Directions = In the entries that follow, the first line to write out is the one containing "(fun scores k =>", and the last is the one containing "-- a selected". Reproduce that stretch exactly, with nothing before or after it.

(Stored data)

-- pv_equiv track=rewrite | github.com/alex-zaplik/ngs-seq-tool | backend/algorithm.py | _score_indecies
-- ===== SOURCE A (Python) =====
-- def _score_indecies(indecies, raw, row_scores):
--     scoring = {
--         0: {
--             'C': 4,
--             'T': 4,
--             'G': -4,
--             'A': 8
--         },
--
--         1: {
--             'C': 8,
--             'T': -1,
--             'G': -1,
--             'A': 6
--         },
--
--         2: {
--             'C': -1,
--             'T': 8,
--             'G': -1,
--             'A': 6
--         },
--
--         3: {
--             'C': -1,
--             'T': -1,
--             'G': 1,
--             'A': -1
--         }
--     }
--
--     # <3
--
--     scores = []
--     for i in indecies:
--         score = 0
--         for k, e in enumerate(raw[i]):
--             score += scoring[row_scores[k]][e]
--         scores.append(score)
--     return scores
-- ===== SOURCE B (Python) =====
-- def _score_indecies(indecies, raw, row_scores):
--     # Column-major accumulation over a char-major (transposed) scoring table.
--     SCORING = {
--         'C': [4, 8, -1, -1],
--         'T': [4, -1, 8, -1],
--         'G': [-4, -1, -1, 1],
--         'A': [8, 6, 6, -1],
--     }
--     rows = [raw[i] for i in indecies]
--     width = 0
--     for r in rows:
--         width = max(width, len(r))
--     scores = [0] * len(rows)
--     for k in range(width):
--         scores = [sc + (SCORING[r[k]][row_scores[k]] if k < len(r) else 0)
--                   for sc, r in zip(scores, rows)]
--     return scores
-- ===== Notes on version B (the rewrite author's own statement) =====
-- stated objective: alternative
-- what changed: Replaces A's row-by-row accumulation over a row-index-major nested dict by a column-major sweep: B transposes the scoring table to a char-major dict of per-row-score lists and updates all selected rows' scores simultaneously position by position (zip/comprehension over a running score vector), guarding ragged rows by length.
import Mathlib
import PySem

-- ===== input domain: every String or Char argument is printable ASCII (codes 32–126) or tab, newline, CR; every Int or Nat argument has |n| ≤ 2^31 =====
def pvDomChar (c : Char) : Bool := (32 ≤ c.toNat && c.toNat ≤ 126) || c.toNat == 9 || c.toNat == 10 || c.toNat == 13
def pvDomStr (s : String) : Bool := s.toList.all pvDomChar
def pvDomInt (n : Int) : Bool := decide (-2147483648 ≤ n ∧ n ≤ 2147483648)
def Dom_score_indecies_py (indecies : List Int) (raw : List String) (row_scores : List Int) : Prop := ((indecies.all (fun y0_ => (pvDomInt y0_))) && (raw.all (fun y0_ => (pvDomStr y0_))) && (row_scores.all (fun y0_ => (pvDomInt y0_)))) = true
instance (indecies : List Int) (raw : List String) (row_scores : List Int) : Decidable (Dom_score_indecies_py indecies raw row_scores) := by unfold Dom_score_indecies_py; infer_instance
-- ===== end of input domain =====

-- B rewrites A's row-by-row sum as a column-major sweep over a transposed (char-major)
-- scoring table; objective: alternative decomposition, same exact results on Pre_.

-- ===== PORT A =====
-- A's scoring dict: row-score index -> (nucleotide -> points)
def scoringA : PySem.Dict Int (PySem.Dict Char Int) :=
  PySem.Dict.ofList
    [ (0, PySem.Dict.ofList [('C', 4), ('T', 4), ('G', -4), ('A', 8)])
    , (1, PySem.Dict.ofList [('C', 8), ('T', -1), ('G', -1), ('A', 6)])
    , (2, PySem.Dict.ofList [('C', -1), ('T', 8), ('G', -1), ('A', 6)])
    , (3, PySem.Dict.ofList [('C', -1), ('T', -1), ('G', 1), ('A', -1)]) ]

def score_indecies_py (indecies : List Int) (raw : List String) (row_scores : List Int) : List Int :=
  indecies.foldl
    (fun scores i =>
      let score :=
        (PySem.List.enumerate (PySem.List.pyGetD raw i "").toList 0).foldl
          (fun sc ke =>
            sc + PySem.Dict.getD
                   (PySem.Dict.getD scoringA (PySem.List.pyGetD row_scores ke.1 0) (PySem.Dict.ofList []))
                   ke.2 0)
          0
      scores ++ [score])
    []

-- ===== PORT B =====
-- B's transposed table: nucleotide -> points per row-score index 0..3
def scoringB : PySem.Dict Char (List Int) :=
  PySem.Dict.ofList
    [ ('C', [4, 8, -1, -1])
    , ('T', [4, -1, 8, -1])
    , ('G', [-4, -1, -1, 1])
    , ('A', [8, 6, 6, -1]) ]

def score_indecies_py_alt (indecies : List Int) (raw : List String) (row_scores : List Int) : List Int :=
  let rows := indecies.map (fun i => (PySem.List.pyGetD raw i "").toList)
  let width : Int := rows.foldl (fun w r => max w (r.length : Int)) 0
  (PySem.List.pyRange 0 width 1).foldl
    (fun scores k =>
      List.zipWith
        (fun sc r =>
          sc + (if k < (r.length : Int) then
                  PySem.List.pyGetD
                    (PySem.Dict.getD scoringB (PySem.List.pyGetD r k ' ') [])
                    (PySem.List.pyGetD row_scores k 0) 0
                else 0))
        scores rows)
    (List.replicate rows.length 0)

-- ===== PRECONDITION & SPEC =====
-- Pre_ excludes exactly where A raises: an index i outside raw's Python range (IndexError),
-- a selected row longer than row_scores (IndexError), a row_scores entry outside
-- {0,1,2,3} used at some position of a selected row (KeyError), or a character of a
-- selected row outside 'CTGA' (KeyError).
def Pre_score_indecies_py (indecies : List Int) (raw : List String) (row_scores : List Int) : Prop :=
  ∀ i ∈ indecies, PySem.Raise.InRange raw.length i ∧
    (PySem.List.pyGetD raw i "").toList.length ≤ row_scores.length ∧
    ∀ k < (PySem.List.pyGetD raw i "").toList.length,
      row_scores.getD k 0 ∈ ([0, 1, 2, 3] : List Int) ∧
      (PySem.List.pyGetD raw i "").toList.getD k ' ' ∈ (['C', 'T', 'G', 'A'] : List Char)

instance (indecies : List Int) (raw : List String) (row_scores : List Int) : Decidable (Pre_score_indecies_py indecies raw row_scores) := by unfold Pre_score_indecies_py; infer_instance

def pvWitness_score_indecies_py : List Int × List String × List Int := ([0, -1, 1], ["CAT", "G"], [1, 0, 3])

def Spec_score_indecies_py (indecies : List Int) (raw : List String) (row_scores : List Int) (out : List Int) : Prop := out = score_indecies_py_alt indecies raw row_scores
instance (indecies : List Int) (raw : List String) (row_scores : List Int) (out : List Int) : Decidable (Spec_score_indecies_py indecies raw row_scores out) := by unfold Spec_score_indecies_py; infer_instance

-- ===== CLAIM (what is proved, stated in full; the proofs are below) =====
def Claim_equal_score_indecies_py : Prop := ∀ (indecies : List Int) (raw : List String) (row_scores : List Int), Dom_score_indecies_py indecies raw row_scores → Pre_score_indecies_py indecies raw row_scores → Spec_score_indecies_py indecies raw row_scores (score_indecies_py indecies raw row_scores)

-- ===== LEMMAS AND PROOFS =====

-- the per-character contributions, as functions of the (Nat) position and the character
def fA (row_scores : List Int) (k : Nat) (c : Char) : Int :=
  PySem.Dict.getD (PySem.Dict.getD scoringA (row_scores.getD k 0) (PySem.Dict.ofList [])) c 0
def fB (row_scores : List Int) (k : Nat) (c : Char) : Int :=
  PySem.List.pyGetD (PySem.Dict.getD scoringB c []) (row_scores.getD k 0) 0

-- canonical positional sum over a row
def Q (F : Nat → Char → Int) : List Char → Int
  | [] => 0
  | c :: t => F 0 c + Q (fun k => F (k + 1)) t

theorem Q_congr (r : List Char) (F G : Nat → Char → Int)
    (h : ∀ k, k < r.length → F k (r.getD k ' ') = G k (r.getD k ' ')) : Q F r = Q G r := by
  induction r generalizing F G with
  | nil => rfl
  | cons c t ih =>
    simp only [Q]
    have h0 := h 0 (by simp)
    simp only [List.getD_cons_zero] at h0
    rw [h0, ih (fun k => F (k + 1)) (fun k => G (k + 1))]
    intro k hk
    have := h (k + 1) (by simpa using hk)
    simpa using this

theorem Q_append_singleton (l : List Char) (c : Char) (F : Nat → Char → Int) :
    Q F (l ++ [c]) = Q F l + F l.length c := by
  induction l generalizing F with
  | nil => simp [Q]
  | cons x t ih => simp [Q, ih]; ring

theorem enum_foldl (r : List Char) (G : Int → Char → Int) (s : Nat) (acc : Int) :
    (PySem.List.enumerate r (s : Int)).foldl (fun sc ke => sc + G ke.1 ke.2) acc
      = acc + Q (fun k c => G ((s + k : Nat) : Int) c) r := by
  induction r generalizing s acc with
  | nil => simp [PySem.List.enumerate_nil, Q]
  | cons c t ih =>
    rw [PySem.List.enumerate_cons]
    simp only [List.foldl_cons]
    have : ((s : Int) + 1) = ((s + 1 : Nat) : Int) := by push_cast; ring
    rw [this, ih]
    simp only [Q]
    have : (fun k c => G ((s + 1 + k : Nat) : Int) c) = (fun k c => G ((s + (k + 1) : Nat) : Int) c) := by
      funext k c; congr 1; omega
    rw [this]
    ring_nf

-- the column sweep computes, per row, the positional sum of the first W characters
theorem col_sweep (rows : List (List Char)) (row_scores : List Int) (W : Nat) :
    (List.range W).foldl
      (fun (scores : List Int) (k : Nat) =>
        List.zipWith
          (fun sc r =>
            sc + (if (k : Int) < (r.length : Int) then
                    PySem.List.pyGetD (PySem.Dict.getD scoringB (PySem.List.pyGetD r (k : Int) ' ') [])
                      (PySem.List.pyGetD row_scores (k : Int) 0) 0
                  else 0))
          scores rows)
      (List.replicate rows.length 0)
      = rows.map (fun r => Q (fB row_scores) (r.take W)) := by
  induction W with
  | zero =>
    rw [show (fun r : List Char => Q (fB row_scores) (r.take 0)) = fun _ => (0 : Int) from rfl,
      List.map_const']
    rfl
  | succ W ih =>
    rw [List.range_succ, List.foldl_append, ih]
    simp only [List.foldl_cons, List.foldl_nil]
    rw [List.zipWith_map_left, List.zipWith_self]
    apply List.map_congr_left
    intro r _
    by_cases hW : W < r.length
    · have hcast : ((W : Int) < (r.length : Int)) := by exact_mod_cast hW
      rw [if_pos hcast]
      have htake : r.take (W + 1) = r.take W ++ [r[W]] := by
        rw [List.take_add_one, List.getElem?_eq_getElem hW]; rfl
      rw [htake, Q_append_singleton]
      have hlen : (r.take W).length = W := by simp [List.length_take]; omega
      rw [hlen]
      simp only [fB, PySem.List.pyGetD_natCast]
      rw [List.getD_eq_getElem r ' ' hW]
    · have hcast : ¬ ((W : Int) < (r.length : Int)) := by exact_mod_cast hW
      rw [if_neg hcast]
      have h1 : r.take (W + 1) = r := List.take_of_length_le (by omega)
      have h2 : r.take W = r := List.take_of_length_le (by omega)
      rw [h1, h2]; ring

-- the two lookups agree on valid row-score values and nucleotides
theorem table_agree (v : Int) (c : Char)
    (hv : v ∈ ([0, 1, 2, 3] : List Int)) (hc : c ∈ (['C', 'T', 'G', 'A'] : List Char)) :
    PySem.Dict.getD (PySem.Dict.getD scoringA v (PySem.Dict.ofList [])) c 0
      = PySem.List.pyGetD (PySem.Dict.getD scoringB c []) v 0 := by
  fin_cases hv <;> fin_cases hc <;> decide

-- ===== VERDICT (by name: the statement is the Claim_ definition above) =====
theorem score_indecies_py_spec : Claim_equal_score_indecies_py := by
  intro indecies raw row_scores _hdom hpre
  unfold Spec_score_indecies_py
  simp only [score_indecies_py, score_indecies_py_alt]
  rw [PySem.List.foldl_append_singleton_eq_map, List.nil_append]
  rw [PySem.List.pyRange_one]
  have hmax := PySem.List.le_foldl_max_int (indecies.map (fun i => (PySem.List.pyGetD raw i "").toList))
      (fun r => (r.length : Int)) 0
  set width : Int := (indecies.map (fun i => (PySem.List.pyGetD raw i "").toList)).foldl
      (fun w r => max w (r.length : Int)) 0 with hwdef
  have hw0 : 0 ≤ width := hmax.1
  have hcast : (List.range (width - 0).toNat).map (fun k : Nat => (0 : Int) + k)
      = (List.range width.toNat).map (fun k : Nat => (k : Int)) := by
    simp
  rw [hcast, List.foldl_map]
  rw [col_sweep (indecies.map (fun i => (PySem.List.pyGetD raw i "").toList)) row_scores width.toNat]
  rw [List.map_map]
  apply List.map_congr_left
  intro i hi
  obtain ⟨_hin, hlen, hk⟩ := hpre i hi
  simp only [Function.comp]
  set r := (PySem.List.pyGetD raw i "").toList with hr
  have hrw : r.length ≤ width.toNat := by
    have := hmax.2 r (by rw [hr]; exact List.mem_map_of_mem hi)
    omega
  rw [List.take_of_length_le hrw]
  rw [show PySem.List.enumerate r = PySem.List.enumerate r ((0 : Nat) : Int) by norm_num,
    enum_foldl r (fun k c => (scoringA.getD (PySem.List.pyGetD row_scores k 0) (PySem.Dict.ofList [])).getD c 0) 0 0,
    zero_add]
  apply Q_congr
  intro k hkr
  simp only [Nat.zero_add, PySem.List.pyGetD_natCast, fB]
  obtain ⟨hv, hc⟩ := hk k hkr
  exact table_agree _ _ hv hc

Expected answer =
    (fun scores k =>
      List.zipWith
        (fun sc r =>
          sc + (if k < (r.length : Int) then
                  PySem.List.pyGetD
                    (PySem.Dict.getD scoringB (PySem.List.pyGetD r k ' ') [])
                    (PySem.List.pyGetD row_scores k 0) 0
                else 0))
        scores rows)
    (List.replicate rows.length 0)

-- ===== PRECONDITION & SPEC =====
-- Pre_ excludes exactly where A raises: an index i outside raw's Python range (IndexError),
-- a selected row longer than row_scores (IndexError), a row_scores entry outside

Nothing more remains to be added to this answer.